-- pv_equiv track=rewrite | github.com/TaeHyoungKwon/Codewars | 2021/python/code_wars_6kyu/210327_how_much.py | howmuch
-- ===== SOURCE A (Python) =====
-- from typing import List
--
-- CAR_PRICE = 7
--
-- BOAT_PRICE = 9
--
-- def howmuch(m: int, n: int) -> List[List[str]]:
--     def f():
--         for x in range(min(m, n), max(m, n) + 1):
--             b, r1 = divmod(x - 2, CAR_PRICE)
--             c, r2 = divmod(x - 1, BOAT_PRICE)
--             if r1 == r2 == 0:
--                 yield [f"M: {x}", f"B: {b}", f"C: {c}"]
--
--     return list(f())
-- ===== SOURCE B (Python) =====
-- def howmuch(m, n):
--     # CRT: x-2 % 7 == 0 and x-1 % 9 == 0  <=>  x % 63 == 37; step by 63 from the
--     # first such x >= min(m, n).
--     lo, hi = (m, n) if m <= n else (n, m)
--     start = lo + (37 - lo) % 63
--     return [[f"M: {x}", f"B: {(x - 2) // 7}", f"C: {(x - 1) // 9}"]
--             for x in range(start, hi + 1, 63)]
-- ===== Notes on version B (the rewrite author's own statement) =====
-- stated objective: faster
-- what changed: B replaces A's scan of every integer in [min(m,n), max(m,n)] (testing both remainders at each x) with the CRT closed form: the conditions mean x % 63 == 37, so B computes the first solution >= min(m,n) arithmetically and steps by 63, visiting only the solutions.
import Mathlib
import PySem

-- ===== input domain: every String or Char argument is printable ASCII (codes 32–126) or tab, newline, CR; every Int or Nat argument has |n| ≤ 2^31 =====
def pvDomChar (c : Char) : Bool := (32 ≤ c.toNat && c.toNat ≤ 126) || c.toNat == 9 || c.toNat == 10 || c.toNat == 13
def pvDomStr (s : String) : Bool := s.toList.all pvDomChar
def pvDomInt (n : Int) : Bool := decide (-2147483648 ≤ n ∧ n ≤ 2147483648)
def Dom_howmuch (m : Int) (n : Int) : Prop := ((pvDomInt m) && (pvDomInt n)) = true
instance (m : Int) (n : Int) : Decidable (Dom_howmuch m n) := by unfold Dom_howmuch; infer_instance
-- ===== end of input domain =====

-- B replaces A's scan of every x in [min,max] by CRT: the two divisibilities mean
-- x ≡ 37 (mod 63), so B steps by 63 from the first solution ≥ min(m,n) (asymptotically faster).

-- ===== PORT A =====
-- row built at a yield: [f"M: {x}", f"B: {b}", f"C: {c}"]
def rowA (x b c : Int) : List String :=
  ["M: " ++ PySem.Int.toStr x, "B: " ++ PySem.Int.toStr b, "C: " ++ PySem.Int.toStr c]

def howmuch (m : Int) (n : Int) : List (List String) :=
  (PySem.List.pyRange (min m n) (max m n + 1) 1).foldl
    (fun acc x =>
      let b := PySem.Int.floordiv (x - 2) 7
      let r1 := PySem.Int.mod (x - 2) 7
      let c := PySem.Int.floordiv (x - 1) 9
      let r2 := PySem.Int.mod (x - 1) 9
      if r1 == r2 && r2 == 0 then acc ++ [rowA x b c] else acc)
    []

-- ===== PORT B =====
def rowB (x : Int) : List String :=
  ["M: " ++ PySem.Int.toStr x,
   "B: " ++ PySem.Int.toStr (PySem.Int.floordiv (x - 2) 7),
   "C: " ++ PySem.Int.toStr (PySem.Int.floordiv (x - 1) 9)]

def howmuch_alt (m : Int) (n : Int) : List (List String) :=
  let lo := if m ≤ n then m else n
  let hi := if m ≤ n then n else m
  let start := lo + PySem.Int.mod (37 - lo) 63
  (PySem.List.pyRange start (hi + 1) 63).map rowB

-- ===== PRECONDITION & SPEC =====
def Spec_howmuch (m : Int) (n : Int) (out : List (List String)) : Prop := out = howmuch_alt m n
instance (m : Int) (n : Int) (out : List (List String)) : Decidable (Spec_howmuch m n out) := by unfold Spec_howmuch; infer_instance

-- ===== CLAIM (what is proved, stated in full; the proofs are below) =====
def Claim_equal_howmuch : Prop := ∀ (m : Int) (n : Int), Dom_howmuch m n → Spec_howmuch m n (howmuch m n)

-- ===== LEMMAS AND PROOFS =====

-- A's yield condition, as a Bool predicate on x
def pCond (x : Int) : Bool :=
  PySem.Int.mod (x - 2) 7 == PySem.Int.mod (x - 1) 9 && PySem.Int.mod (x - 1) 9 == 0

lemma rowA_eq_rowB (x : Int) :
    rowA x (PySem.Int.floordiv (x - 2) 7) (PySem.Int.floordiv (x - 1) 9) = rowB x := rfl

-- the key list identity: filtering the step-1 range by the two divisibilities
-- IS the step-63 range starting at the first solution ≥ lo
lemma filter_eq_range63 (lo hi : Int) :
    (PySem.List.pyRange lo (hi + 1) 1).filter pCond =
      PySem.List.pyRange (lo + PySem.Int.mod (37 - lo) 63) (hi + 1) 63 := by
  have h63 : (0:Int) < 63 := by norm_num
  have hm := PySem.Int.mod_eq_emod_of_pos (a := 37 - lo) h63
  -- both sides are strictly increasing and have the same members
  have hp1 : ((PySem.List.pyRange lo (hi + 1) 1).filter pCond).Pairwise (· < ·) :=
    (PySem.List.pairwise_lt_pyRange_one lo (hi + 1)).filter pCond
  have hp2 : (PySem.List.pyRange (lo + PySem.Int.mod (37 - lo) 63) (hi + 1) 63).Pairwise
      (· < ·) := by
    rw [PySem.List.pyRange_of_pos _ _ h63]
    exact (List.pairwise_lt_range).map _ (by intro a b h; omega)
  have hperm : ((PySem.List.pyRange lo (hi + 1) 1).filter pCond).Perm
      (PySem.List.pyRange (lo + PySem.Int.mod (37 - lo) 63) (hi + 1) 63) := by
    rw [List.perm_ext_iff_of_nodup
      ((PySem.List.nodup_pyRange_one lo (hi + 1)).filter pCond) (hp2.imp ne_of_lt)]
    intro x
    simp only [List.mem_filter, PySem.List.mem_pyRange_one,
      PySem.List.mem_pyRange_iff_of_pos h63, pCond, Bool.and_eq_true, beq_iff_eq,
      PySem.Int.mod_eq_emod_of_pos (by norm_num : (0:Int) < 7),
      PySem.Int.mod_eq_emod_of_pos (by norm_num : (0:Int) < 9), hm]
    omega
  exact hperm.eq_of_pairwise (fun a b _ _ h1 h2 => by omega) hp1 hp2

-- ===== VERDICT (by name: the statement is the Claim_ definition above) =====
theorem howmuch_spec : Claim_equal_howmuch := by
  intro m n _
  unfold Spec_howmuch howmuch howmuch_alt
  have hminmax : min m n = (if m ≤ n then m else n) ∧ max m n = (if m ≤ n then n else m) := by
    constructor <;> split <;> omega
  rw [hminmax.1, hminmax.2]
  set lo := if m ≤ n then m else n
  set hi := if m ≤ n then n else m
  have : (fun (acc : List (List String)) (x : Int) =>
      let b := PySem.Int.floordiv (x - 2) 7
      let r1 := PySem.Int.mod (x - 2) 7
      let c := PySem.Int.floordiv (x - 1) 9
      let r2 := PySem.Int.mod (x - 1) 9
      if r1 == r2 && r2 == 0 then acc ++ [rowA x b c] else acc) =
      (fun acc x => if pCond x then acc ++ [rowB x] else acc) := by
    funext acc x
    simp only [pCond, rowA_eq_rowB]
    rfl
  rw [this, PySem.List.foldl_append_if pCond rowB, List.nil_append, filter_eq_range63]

▶ Exercise directions:
In the listing above, reproduce the first line and each one after it through the line that contains "n), max(m, n)".

▶ Solution to this exercise:
-- pv_equiv track=rewrite | github.com/TaeHyoungKwon/Codewars | 2021/python/code_wars_6kyu/210327_how_much.py | howmuch
-- ===== SOURCE A (Python) =====
-- from typing import List
--
-- CAR_PRICE = 7
--
-- BOAT_PRICE = 9
--
-- def howmuch(m: int, n: int) -> List[List[str]]:
--     def f():
--         for x in range(min(m, n), max(m, n) + 1):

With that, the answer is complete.